La misma ciencia , que conocía ya, Hermes Trimegisto, los egipcios, los mayas, y muchos otros pueblos de la antigüedad. Una Historia verdadera, de la condición humana, dentro de la Creación ó el Cosmos (Evangelio ó Verdad), con el comienzo del mal (Influencia perniciosa del planeta Tierra, sobre las personas), y con el final de ese mal (Libro del Apocalipsis), y la vuelta a la normalidad, de todas las cosas.
La esperanza viva, e inmarchitable, en la bondad de Dios.
Es la esperanza, que manifestaba, s.

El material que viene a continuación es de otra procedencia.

-- pv_equiv track=rewrite | github.com/nicolsss/ioet_scheduling_exercise | src/functions/schedule_functions.py | get_total_overlap_employees
-- ===== SOURCE A (Python) =====
-- def are_times_overlap(time_e1, time_e2):
--     """
--     Check if two employees' time frame match
--     :param time_e1: tuple
--         Time frame of an employee
--     :param time_e2: tuple
--         Time frame of another employee
--     :return: bool
--         True if time frame of the two employee match
--     """
--     start_e1, end_e1 = time_e1
--     start_e2, end_e2 = time_e2
--     return start_e1 <= start_e2 < end_e1 or start_e2 <= start_e1 < end_e2
--
-- def get_total_overlap(schedule_e1, schedule_e2):
--     """
--     Calculate the total of time frames two employees match
--     :param schedule_e1: dict
--         Schedule of an employee
--     :param schedule_e2:
--         Schedule of another employee
--     :return: int
--         Total value of the matching schedules
--     """
--     total = 0
--     for day in schedule_e1.keys():
--         if day in schedule_e2:
--             time_e1 = schedule_e1[day]
--             time_e2 = schedule_e2[day]
--             if are_times_overlap(time_e1, time_e2):
--                 total += 1
--     return total
--
-- def get_total_overlap_employees(name_e1, schedules):
--     """
--     Get the total of an employee's time frame match with each other employees,
--     if two employees have 0 matches the total is not added to the dictionary
--     :param name_e1: str
--         Name of an employee
--     :param schedules: dict
--         Schedules of all employees
--     :return: dict
--         Dictionary with the total values of employees' time frame matching
--     """
--     overlap_employees = dict()
--     for name_e2 in schedules.keys():
--         if name_e1 != name_e2:
--             schedule_e1 = schedules[name_e1]
--             schedule_e2 = schedules[name_e2]
--             total_overlap = get_total_overlap(schedule_e1, schedule_e2)
--             if total_overlap != 0:
--                 overlap_employees[name_e1 + '-' + name_e2] = total_overlap
--     return overlap_employees
-- ===== SOURCE B (Python) =====
-- def get_total_overlap_employees(name_e1, schedules):
--     # Hash-join on days: build an inverted index day -> [(employee, time)] in one pass,
--     # then sweep each day bucket once, crediting every colleague that matches name_e1's
--     # time frame for that day; finally emit totals in schedules key order.
--     by_day = {}
--     for name, schedule in schedules.items():
--         for day, time in schedule.items():
--             by_day.setdefault(day, []).append((name, time))
--     counts = {}
--     for entries in by_day.values():
--         time_e1 = next((t for n, t in entries if n == name_e1), None)
--         if time_e1 is not None:
--             start_e1, end_e1 = time_e1
--             for name, (start_e2, end_e2) in entries:
--                 if name != name_e1 and (start_e1 <= start_e2 < end_e1 or start_e2 <= start_e1 < end_e2):
--                     counts[name] = counts.get(name, 0) + 1
--     return {name_e1 + '-' + name: counts[name]
--             for name in schedules
--             if name != name_e1 and counts.get(name, 0) != 0}
-- ===== Notes on version B (the rewrite author's own statement) =====
-- stated objective: alternative
-- what changed: B replaces the pairwise day-membership scans by a hash join: it builds an inverted index day -> [(employee, time)] in one pass over all schedules, then sweeps each day bucket once crediting matching colleagues in a counts table, and emits totals in schedules key order; the 'day in schedule_e2' membership test disappears.
-- outside the precondition, e.g. on get_total_overlap_employees('al', {'bo': {'mon': (1, 2)}}): A raises KeyError, B returns {}
import Mathlib
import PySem

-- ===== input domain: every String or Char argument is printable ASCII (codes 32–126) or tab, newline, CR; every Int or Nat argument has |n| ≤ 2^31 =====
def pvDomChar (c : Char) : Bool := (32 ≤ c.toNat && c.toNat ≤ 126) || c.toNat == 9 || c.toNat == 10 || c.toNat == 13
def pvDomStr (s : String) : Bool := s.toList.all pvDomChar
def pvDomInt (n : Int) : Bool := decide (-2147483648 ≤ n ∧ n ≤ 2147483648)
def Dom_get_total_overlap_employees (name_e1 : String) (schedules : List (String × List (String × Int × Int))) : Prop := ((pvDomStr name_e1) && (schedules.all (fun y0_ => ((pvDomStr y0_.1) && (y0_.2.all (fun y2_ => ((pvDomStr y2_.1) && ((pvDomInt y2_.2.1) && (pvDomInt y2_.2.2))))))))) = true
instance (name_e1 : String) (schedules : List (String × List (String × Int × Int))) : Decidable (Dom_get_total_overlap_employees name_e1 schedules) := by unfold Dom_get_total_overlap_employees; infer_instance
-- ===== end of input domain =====

-- B replaces the pairwise day-membership scans by a hash join: one pass builds an inverted index
-- day -> [(employee, time)], each day bucket is swept once crediting matching colleagues in a counts
-- table, and totals are emitted in schedules key order (alternative decomposition, same cost).


-- ===== PORT A =====
def pyAreTimesOverlap (time_e1 time_e2 : Int × Int) : Bool :=
  (decide (time_e1.1 ≤ time_e2.1) && decide (time_e2.1 < time_e1.2)) ||
  (decide (time_e2.1 ≤ time_e1.1) && decide (time_e1.1 < time_e2.2))

def pyGetTotalOverlap (schedule_e1 schedule_e2 : PySem.Dict String (Int × Int)) : Int :=
  schedule_e1.keys.foldl (fun total day =>
    if schedule_e2.contains day then
      if pyAreTimesOverlap (schedule_e1.getD day (0, 0)) (schedule_e2.getD day (0, 0))
      then total + 1 else total
    else total) 0

def get_total_overlap_employees (name_e1 : String) (schedules : List (String × List (String × Int × Int))) : List (String × Int) :=
  let d : PySem.Dict String (List (String × Int × Int)) := PySem.Dict.mk schedules
  (d.keys.foldl (fun acc name_e2 =>
    if name_e1 ≠ name_e2 then
      let total := pyGetTotalOverlap (PySem.Dict.mk (d.getD name_e1 [])) (PySem.Dict.mk (d.getD name_e2 []))
      if total ≠ 0 then acc.insert (name_e1 ++ "-" ++ name_e2) total else acc
    else acc) PySem.Dict.empty).items

-- ===== PORT B =====
-- Source B: build by_day (setdefault/append = Dict.modify with default [] and append), sweep its values
-- once accumulating counts, then emit in schedules key order.
def get_total_overlap_employees_alt (name_e1 : String) (schedules : List (String × List (String × Int × Int))) : List (String × Int) :=
  let by_day : PySem.Dict String (List (String × Int × Int)) :=
    schedules.foldl (fun idx p =>
      p.2.foldl (fun idx q => idx.modify q.1 [] (· ++ [(p.1, q.2)])) idx) PySem.Dict.empty
  let counts : PySem.Dict String Int :=
    by_day.values.foldl (fun counts entries =>
      match (entries.find? (fun e => e.1 == name_e1)).map (fun e => e.2) with
      | none => counts
      | some t1 =>
        entries.foldl (fun counts e =>
          if e.1 ≠ name_e1 ∧ ((t1.1 ≤ e.2.1 ∧ e.2.1 < t1.2) ∨ (e.2.1 ≤ t1.1 ∧ t1.1 < e.2.2))
          then counts.insert e.1 (counts.getD e.1 0 + 1) else counts) counts) PySem.Dict.empty
  (schedules.foldl (fun res p =>
    if p.1 ≠ name_e1 ∧ counts.getD p.1 0 ≠ 0
    then res.insert (name_e1 ++ "-" ++ p.1) (counts.getD p.1 0) else res) PySem.Dict.empty).items

-- ===== PRECONDITION & SPEC =====
-- Pre_ excludes (a) inputs where A raises KeyError (nonempty schedules whose keys miss name_e1) and
-- (b) association lists with duplicate outer or inner keys, which a Python dict argument cannot
-- represent (the list encoding's behaviour there is accidental).
def Pre_get_total_overlap_employees (name_e1 : String) (schedules : List (String × List (String × Int × Int))) : Prop :=
  (schedules = [] ∨ name_e1 ∈ schedules.map Prod.fst) ∧
  (schedules.map Prod.fst).Nodup ∧
  ∀ p ∈ schedules, (p.2.map Prod.fst).Nodup
instance (name_e1 : String) (schedules : List (String × List (String × Int × Int))) : Decidable (Pre_get_total_overlap_employees name_e1 schedules) := by unfold Pre_get_total_overlap_employees; infer_instance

Pedro, en sus cartas, apostólicas.
Es decir, s. Pedro, esperaba, de la bondad infinita de Dio, que, en el futuro, el final, de su estancia en el mundo (Planeta Tierra), no acabaría, en su fallecimiento, personal, sino que acabaría, simplemente, en la conciliación, de un sueño suyo, cuyo grado de felicidad, terminaría haciéndose, máximo, y por tanto, cuyo argumento, terminaría, convirtiéndose, en su vida, vivida, en la Eternidad, o Padre.
Y s. Pedro, se dejó crucificar, con esta esperanza, viva, e inmarchitable.
Y s. Pedro, no fue defraudado, por Dios, respecto, de esta esperanza suya, viva e inmarchitable, pues, s. Pedro, desapareció, de su cruz, tras completar, matemáticamente, su redención, o santificación, en esa cruz, al ser, arrebatado-raptado, por Dios, a un Carro de fuego, Nube, u ovni piramidal, donde un sueño suyo, se convirtió, en el sueño eterno, de felicidad, máxima, del Reino de los cielos, el Cielo, y la Eternidad.
Y por tanto, la persona, de s. Pedro, tras volverse invisible, en el mundo, terminó convirtiéndose, en el interior del Carro de fuego, Nube, u ovni piramidal, en un diamante, de dureza máxima.